Obviously, mortality increases with decreasing temperature, but there is not much difference between the two coldest intervals: Clearly best is a temperature around the freezing point.

Summer results with cut points 0, 10 degrees Celsius:

nt$ctemp <- cut(nt$temp, breaks = c(-20, 0, 10, 17))
fit <- coxreg(Surv(enter, exit, event) ~ sex + ctemp, 
              data = nt[nt$month %in% c(4:9), ])
tbl(regtable(summary(fit)))
Table 9:
Covariate level W_mean Coef HR SE LR_p
sex 0.000
male 0.490 0 1
female 0.510 -0.121 0.886 0.028
ctemp 0.000
(-20,0] 0.147 0 1
(0,10] 0.508 -0.130 0.878 0.039
(10,17] 0.344 -0.226 0.798 0.042

Also here is it clear that the months with the highest min temperature are the healthiest.
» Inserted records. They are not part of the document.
-- pv_equiv track=rewrite | github.com/MinKyeom/KMK-DREAM | Programmers/Lv0/A강조하기.py | solution
-- ===== SOURCE A (Python) =====
-- def solution(myString):
--     x=list(myString)
--     for k in range(len(x)):
--         if x[k]=="A" or x[k]=="a":
--             x[k]="A"
--         else:
--             x[k]=x[k].lower()
--     return "".join(x)
-- ===== SOURCE B (Python) =====
-- def solution(myString):
--     return myString.lower().replace('a', 'A')
-- ===== Notes on version B (the rewrite author's own statement) =====
-- stated objective: simpler
-- what changed: Replaces the explicit per-index loop with a per-character branch by two whole-string library passes: str.lower over the whole string followed by one str.replace restoring the target letter to uppercase.
import Mathlib
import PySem

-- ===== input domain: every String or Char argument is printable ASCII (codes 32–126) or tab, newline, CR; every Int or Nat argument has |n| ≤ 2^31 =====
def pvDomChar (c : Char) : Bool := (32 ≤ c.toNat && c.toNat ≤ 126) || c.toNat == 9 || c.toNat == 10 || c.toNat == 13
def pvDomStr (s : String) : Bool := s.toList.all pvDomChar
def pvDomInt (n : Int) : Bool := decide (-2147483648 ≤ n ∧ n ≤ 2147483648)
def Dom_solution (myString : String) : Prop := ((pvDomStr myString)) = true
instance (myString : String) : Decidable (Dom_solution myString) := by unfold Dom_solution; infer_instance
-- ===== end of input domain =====

-- B lowercases the whole string then replaces 'a' by 'A' (two whole-string passes) instead of A's
-- per-character branch; same return value, objective: simpler.

-- ===== PORT A =====
-- the loop over range(len(x)) rewriting each position independently, as structural recursion over the chars
def solutionGo : List Char → List Char
  | [] => []
  | c :: t => (if c = 'A' ∨ c = 'a' then 'A' else PySem.Chars.lowerChar c) :: solutionGo t

def solution (myString : String) : String :=
  String.ofList (solutionGo myString.toList)

-- ===== PORT B =====
def solution_alt (myString : String) : String :=
  PySem.Str.replace (PySem.Str.lower myString) "a" "A"

-- ===== PRECONDITION & SPEC =====
def Spec_solution (myString : String) (out : String) : Prop := out = solution_alt myString
instance (myString : String) (out : String) : Decidable (Spec_solution myString out) := by unfold Spec_solution; infer_instance

-- ===== CLAIM (what is proved, stated in full; the proofs are below) =====
def Claim_equal_solution : Prop := ∀ (myString : String), Dom_solution myString → Spec_solution myString (solution myString)

-- ===== LEMMAS AND PROOFS =====

lemma charOfNat_toNat (n : Nat) (h : n < 55296) : (Char.ofNat n).toNat = n := by
  unfold Char.ofNat
  rw [dif_pos (Or.inl h)]
  simp [Char.ofNatAux, Char.toNat]

-- single-char replace is a pointwise map
lemma replace_go_single (new : List Char) (l acc : List Char) (fuel : Nat) (h : l.length ≤ fuel) :
    PySem.Chars.replace.go ['a'] new fuel l acc
      = acc.reverse ++ l.flatMap (fun c => if c = 'a' then new else [c]) := by
  induction l generalizing fuel acc with
  | nil => cases fuel <;> simp [PySem.Chars.replace.go]
  | cons c t ih =>
    cases fuel with
    | zero => simp at h
    | succ n =>
      simp only [List.length_cons, Nat.succ_le_succ_iff] at h
      rw [PySem.Chars.replace.go]
      by_cases hc : c = 'a'
      · subst hc
        have hp : List.isPrefixOf ['a'] ('a' :: t) = true := by simp [List.isPrefixOf]
        rw [hp, if_pos rfl]
        simp only [List.length_cons, List.length_nil, List.drop_succ_cons, List.drop_zero]
        rw [ih _ _ h]
        simp [List.flatMap_cons]
      · have : List.isPrefixOf ['a'] (c :: t) = false := by
          simp [List.isPrefixOf]; intro h'; exact absurd h'.symm hc
        rw [this]
        simp only [Bool.false_eq_true, if_false]
        rw [ih _ _ h]
        simp [List.flatMap_cons, hc]

lemma lowerChar_a_iff (c : Char) : PySem.Chars.lowerChar c = 'a' ↔ (c = 'A' ∨ c = 'a') := by
  unfold PySem.Chars.lowerChar PySem.Chars.isupper
  constructor
  · intro h
    split_ifs at h with hu
    · left
      simp only [Bool.and_eq_true, decide_eq_true_eq, Char.le_def] at hu
      obtain ⟨h1, h2⟩ := hu
      have hb : c.toNat ≤ 90 := h2
      have hval : c.toNat + 32 = 97 := by
        have := congrArg Char.toNat h
        rwa [charOfNat_toNat _ (by omega)] at this
      have h65 : c.toNat = 65 := by omega
      exact Char.ext (UInt32.toNat_inj.mp h65)
    · right; exact h
  · rintro (rfl | rfl) <;> decide

lemma pointwise (c : Char) :
    (if PySem.Chars.lowerChar c = 'a' then ['A'] else [PySem.Chars.lowerChar c])
      = [if c = 'A' ∨ c = 'a' then 'A' else PySem.Chars.lowerChar c] := by
  by_cases h : c = 'A' ∨ c = 'a'
  · rw [if_pos ((lowerChar_a_iff c).2 h), if_pos h]
  · rw [if_neg (fun hh => h ((lowerChar_a_iff c).1 hh)), if_neg h]

lemma solutionGo_eq (l : List Char) :
    (l.map PySem.Chars.lowerChar).flatMap (fun c => if c = 'a' then ['A'] else [c]) = solutionGo l := by
  induction l with
  | nil => rfl
  | cons c t ih =>
    simp only [List.map_cons, List.flatMap_cons, solutionGo]
    rw [ih]
    have := pointwise c
    simp only [this]
    rfl

-- ===== VERDICT (by name: the statement is the Claim_ definition above) =====
theorem solution_spec : Claim_equal_solution := by
  intro s _
  unfold Spec_solution solution solution_alt
  apply String.toList_injective
  simp only [PySem.Str.toList_replace, PySem.Str.toList_lower, String.toList_ofList]
  show solutionGo s.toList
        = PySem.Chars.replace (PySem.Chars.lower s.toList) ("a" : String).toList ("A" : String).toList
  unfold PySem.Chars.replace
  rw [show ("a" : String).toList = ['a'] from rfl, show ("A" : String).toList = ['A'] from rfl]
  simp only [List.isEmpty, Bool.false_eq_true, if_false, reduceIte]
  rw [replace_go_single _ _ _ _ (by simp [PySem.Chars.lower])]
  simpa [PySem.Chars.lower] using (solutionGo_eq s.toList).symm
Reducing the size of the data set

The analyses so far are very rudimentary, including all ages in one and so on. Here we show how extract small subsets of the full data set by some simple and reasonable assumptions. It builds on categorical covariates and an assumption of piecewise constant hazards. We use the function toTpch in the eha package:

told <- toTpch(Surv(enter, exit, event) ~ sex + urban + yearmonth, 
               data = nt, cuts = seq(15, 100, by = 5))
indx <- match(told$yearmonth, atmp$yearmonth)
told$temp <- atmp$temp[indx]
tbl(head(told, 6), fs = 12)
Table 10:
sex urban yearmonth age event exposure temp
male FALSE 190101 15-20 1 59.69168 -17.5
female FALSE 190101 15-20 1 58.20506 -17.5
male TRUE 190101 15-20 0 15.11353 -17.5
female TRUE 190101 15-20 1 16.23145 -17.5
male FALSE 190102 15-20 1 60.21995 -15.1
female FALSE 190102 15-20 0 58.64377 -15.1

The tabulation reduces the data set from 2.5 million records to 19 thousands. And computing time accordingly (reduced to a quarter of a second!), without jeopardizing the results. Let’s see:

fit <- tpchreg(oe(event, exposure) ~ sex + temp, 
               data = told, time = age)
tbl(regtable(summary(fit)))
Table 11:
Covariate level W_mean Coef HR SE LR_p
sex 0.000
male 0.490 0 1
female 0.510 -0.093 0.911 0.019
temp -2.090 -0.008 0.993 0.001 0.000

Essentially the same conclusion as in the earlier attempts: Mortality decreases with increasing temperature.

Conclusion

This was a very superficial analysis of the effect of temperature on mortality. The main purpose of the presentation was to show how to include communal covariates (here: temperature) in survival analysis, and how to reduce huge data sets by tabulation. Read more about it on EHAR2, Chapters 6 and 7.

Final note: The timings above are of course heavily dependent on both hardware and software. I used my laptop, a DELL M6800 with 32 Gb memory and running Ubuntu 20.10, R 4.0.4 in RStudio 1.4.1103.